## What is required:
Answer with a number only: how many lines of the entries below contain the word "stated"?
START Records for the task
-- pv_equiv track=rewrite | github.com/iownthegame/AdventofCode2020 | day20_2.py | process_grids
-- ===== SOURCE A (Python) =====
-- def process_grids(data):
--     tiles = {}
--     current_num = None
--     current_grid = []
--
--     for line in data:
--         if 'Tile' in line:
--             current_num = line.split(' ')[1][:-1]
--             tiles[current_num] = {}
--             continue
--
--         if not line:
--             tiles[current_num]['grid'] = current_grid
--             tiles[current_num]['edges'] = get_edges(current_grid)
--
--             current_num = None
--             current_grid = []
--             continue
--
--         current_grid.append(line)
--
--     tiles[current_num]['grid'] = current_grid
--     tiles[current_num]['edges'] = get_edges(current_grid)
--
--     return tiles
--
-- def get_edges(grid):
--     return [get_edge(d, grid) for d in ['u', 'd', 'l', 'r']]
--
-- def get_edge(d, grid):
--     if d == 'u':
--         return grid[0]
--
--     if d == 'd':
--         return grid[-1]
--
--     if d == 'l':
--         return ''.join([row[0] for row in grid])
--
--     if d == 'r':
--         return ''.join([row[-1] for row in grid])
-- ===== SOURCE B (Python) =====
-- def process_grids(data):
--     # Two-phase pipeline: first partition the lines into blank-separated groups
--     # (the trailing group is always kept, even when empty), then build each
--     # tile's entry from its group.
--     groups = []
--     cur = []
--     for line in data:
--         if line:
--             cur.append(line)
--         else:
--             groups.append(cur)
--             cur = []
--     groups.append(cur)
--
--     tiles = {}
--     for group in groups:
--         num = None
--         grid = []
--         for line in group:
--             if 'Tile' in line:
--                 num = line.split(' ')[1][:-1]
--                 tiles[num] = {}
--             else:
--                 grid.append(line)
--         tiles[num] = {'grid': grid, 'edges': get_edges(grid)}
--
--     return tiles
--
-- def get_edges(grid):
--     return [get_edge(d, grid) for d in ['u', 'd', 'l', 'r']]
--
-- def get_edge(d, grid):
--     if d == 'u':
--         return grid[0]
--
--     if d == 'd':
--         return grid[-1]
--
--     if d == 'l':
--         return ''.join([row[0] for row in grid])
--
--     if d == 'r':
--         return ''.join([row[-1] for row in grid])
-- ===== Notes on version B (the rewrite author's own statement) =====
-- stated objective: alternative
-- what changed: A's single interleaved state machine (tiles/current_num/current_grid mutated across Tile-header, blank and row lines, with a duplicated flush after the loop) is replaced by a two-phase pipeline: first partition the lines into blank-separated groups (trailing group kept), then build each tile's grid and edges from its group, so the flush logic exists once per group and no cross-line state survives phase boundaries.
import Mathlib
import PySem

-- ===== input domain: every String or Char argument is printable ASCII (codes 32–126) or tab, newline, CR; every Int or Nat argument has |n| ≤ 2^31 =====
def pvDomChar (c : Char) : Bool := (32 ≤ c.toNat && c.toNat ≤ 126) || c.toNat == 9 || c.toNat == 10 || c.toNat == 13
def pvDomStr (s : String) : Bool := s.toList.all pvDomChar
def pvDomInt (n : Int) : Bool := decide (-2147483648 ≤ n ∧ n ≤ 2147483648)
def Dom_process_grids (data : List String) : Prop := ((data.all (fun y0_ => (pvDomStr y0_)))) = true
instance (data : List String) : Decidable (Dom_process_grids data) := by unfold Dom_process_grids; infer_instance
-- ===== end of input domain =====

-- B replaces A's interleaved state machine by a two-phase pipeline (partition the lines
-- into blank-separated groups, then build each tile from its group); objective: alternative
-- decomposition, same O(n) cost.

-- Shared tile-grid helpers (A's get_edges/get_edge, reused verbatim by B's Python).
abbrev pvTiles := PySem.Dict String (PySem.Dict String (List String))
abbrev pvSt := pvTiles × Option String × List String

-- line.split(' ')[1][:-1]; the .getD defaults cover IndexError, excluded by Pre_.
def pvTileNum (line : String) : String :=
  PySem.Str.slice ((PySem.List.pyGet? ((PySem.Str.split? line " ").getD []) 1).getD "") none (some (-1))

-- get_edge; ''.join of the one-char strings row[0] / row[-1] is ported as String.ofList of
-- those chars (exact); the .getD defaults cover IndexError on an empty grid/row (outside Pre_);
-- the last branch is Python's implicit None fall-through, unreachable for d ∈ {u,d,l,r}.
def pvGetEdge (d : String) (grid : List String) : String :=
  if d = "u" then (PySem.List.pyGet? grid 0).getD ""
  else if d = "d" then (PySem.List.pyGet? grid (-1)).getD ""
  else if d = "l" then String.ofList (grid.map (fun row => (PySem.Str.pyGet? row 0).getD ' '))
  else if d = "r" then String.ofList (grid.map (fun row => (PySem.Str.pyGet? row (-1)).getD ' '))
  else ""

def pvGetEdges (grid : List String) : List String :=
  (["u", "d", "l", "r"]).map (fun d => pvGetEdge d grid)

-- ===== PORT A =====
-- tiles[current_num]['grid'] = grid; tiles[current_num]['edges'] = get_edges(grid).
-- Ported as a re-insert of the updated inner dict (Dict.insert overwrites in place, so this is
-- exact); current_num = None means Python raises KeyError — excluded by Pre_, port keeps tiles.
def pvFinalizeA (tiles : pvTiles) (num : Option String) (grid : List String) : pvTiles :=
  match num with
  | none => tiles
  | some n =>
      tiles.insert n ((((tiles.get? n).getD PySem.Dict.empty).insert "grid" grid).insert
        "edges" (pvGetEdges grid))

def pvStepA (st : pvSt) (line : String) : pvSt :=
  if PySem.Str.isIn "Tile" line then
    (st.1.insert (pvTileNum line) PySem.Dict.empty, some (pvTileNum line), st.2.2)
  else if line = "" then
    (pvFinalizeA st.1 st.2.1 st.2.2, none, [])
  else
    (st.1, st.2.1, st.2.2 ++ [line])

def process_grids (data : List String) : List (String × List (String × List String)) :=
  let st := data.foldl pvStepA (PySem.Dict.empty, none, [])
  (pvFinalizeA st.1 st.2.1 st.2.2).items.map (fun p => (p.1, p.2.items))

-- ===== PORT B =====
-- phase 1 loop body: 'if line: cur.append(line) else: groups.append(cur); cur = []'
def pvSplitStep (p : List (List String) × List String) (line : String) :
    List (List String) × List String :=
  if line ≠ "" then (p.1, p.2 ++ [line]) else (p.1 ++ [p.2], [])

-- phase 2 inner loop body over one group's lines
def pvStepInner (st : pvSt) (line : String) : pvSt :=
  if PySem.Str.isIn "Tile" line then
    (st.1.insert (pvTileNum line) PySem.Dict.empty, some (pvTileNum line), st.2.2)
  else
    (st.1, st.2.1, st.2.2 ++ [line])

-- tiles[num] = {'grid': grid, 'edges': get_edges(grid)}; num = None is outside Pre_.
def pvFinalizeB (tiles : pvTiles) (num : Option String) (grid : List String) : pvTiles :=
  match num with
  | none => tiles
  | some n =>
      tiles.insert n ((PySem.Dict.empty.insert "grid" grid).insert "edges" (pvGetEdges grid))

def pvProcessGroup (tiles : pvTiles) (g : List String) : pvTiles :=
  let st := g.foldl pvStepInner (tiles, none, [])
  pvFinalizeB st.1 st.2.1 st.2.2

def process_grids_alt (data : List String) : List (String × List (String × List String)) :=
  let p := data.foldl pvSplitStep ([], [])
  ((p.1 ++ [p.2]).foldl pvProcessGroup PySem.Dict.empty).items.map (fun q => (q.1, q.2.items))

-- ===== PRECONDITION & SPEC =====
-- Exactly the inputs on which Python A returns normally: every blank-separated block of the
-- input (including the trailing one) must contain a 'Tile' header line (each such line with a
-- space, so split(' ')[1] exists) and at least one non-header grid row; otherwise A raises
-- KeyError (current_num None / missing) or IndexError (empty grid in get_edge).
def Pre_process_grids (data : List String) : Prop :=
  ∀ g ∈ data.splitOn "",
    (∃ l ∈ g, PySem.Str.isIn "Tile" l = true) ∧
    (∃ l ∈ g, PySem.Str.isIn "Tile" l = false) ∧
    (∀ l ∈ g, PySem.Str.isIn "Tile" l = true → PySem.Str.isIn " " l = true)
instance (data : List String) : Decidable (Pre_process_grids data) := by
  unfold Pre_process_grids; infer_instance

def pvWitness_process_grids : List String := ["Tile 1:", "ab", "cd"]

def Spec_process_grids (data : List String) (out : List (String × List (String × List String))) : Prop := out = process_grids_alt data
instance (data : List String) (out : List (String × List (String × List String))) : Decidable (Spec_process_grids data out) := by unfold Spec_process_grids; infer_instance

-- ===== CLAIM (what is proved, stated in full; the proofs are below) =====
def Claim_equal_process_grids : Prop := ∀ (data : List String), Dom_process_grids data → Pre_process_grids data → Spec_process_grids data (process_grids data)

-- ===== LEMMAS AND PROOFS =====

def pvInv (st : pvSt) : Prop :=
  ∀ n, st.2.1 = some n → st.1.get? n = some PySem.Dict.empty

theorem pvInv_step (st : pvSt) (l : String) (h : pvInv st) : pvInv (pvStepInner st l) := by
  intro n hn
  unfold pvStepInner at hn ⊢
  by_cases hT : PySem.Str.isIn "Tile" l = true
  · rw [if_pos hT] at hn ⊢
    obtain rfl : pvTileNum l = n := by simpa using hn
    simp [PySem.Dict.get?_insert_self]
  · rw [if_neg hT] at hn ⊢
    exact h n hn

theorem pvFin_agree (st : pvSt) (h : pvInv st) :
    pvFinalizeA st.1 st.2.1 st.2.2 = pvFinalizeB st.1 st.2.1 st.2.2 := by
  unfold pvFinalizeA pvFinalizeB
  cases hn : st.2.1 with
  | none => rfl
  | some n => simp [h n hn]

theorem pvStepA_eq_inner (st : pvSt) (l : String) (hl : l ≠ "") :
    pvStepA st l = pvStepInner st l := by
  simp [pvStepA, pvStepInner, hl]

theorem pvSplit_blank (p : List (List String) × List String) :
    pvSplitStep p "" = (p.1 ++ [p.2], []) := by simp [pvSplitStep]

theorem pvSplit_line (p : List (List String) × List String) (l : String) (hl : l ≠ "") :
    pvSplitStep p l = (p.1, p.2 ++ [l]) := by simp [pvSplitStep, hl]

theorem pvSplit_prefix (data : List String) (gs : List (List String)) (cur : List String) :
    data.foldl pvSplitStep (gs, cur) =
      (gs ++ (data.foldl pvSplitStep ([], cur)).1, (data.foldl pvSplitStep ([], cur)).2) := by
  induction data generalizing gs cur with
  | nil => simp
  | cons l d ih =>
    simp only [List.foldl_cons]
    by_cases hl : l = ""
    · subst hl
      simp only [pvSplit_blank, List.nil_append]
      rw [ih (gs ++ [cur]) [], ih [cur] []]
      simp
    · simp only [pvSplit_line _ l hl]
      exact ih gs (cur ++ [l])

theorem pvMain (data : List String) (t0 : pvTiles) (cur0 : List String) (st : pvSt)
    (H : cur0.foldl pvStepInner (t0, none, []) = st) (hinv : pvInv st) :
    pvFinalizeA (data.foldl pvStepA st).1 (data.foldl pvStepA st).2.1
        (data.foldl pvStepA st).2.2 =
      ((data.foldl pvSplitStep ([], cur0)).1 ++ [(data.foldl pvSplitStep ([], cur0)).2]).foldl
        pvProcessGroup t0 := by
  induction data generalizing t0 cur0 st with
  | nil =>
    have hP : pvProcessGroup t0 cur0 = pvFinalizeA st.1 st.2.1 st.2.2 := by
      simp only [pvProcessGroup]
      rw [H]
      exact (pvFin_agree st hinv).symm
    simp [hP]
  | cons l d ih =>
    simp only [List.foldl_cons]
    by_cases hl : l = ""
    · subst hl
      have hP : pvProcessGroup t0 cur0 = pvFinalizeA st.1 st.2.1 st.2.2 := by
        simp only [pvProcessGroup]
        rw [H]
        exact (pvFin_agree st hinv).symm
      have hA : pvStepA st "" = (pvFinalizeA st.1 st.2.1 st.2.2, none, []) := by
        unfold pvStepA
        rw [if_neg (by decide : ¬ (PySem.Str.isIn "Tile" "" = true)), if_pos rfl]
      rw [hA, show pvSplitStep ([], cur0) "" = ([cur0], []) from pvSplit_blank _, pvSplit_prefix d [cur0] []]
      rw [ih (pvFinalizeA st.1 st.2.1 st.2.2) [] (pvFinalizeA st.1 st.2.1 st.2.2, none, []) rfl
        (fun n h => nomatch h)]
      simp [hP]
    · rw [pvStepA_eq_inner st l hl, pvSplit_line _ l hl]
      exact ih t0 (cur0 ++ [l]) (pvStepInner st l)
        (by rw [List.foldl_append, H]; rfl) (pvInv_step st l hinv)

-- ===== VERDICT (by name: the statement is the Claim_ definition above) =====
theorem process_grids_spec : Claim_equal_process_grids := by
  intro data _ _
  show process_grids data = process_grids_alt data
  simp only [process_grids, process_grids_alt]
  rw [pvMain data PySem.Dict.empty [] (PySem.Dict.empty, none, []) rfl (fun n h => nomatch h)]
END Records for the task
## Exercise output:
2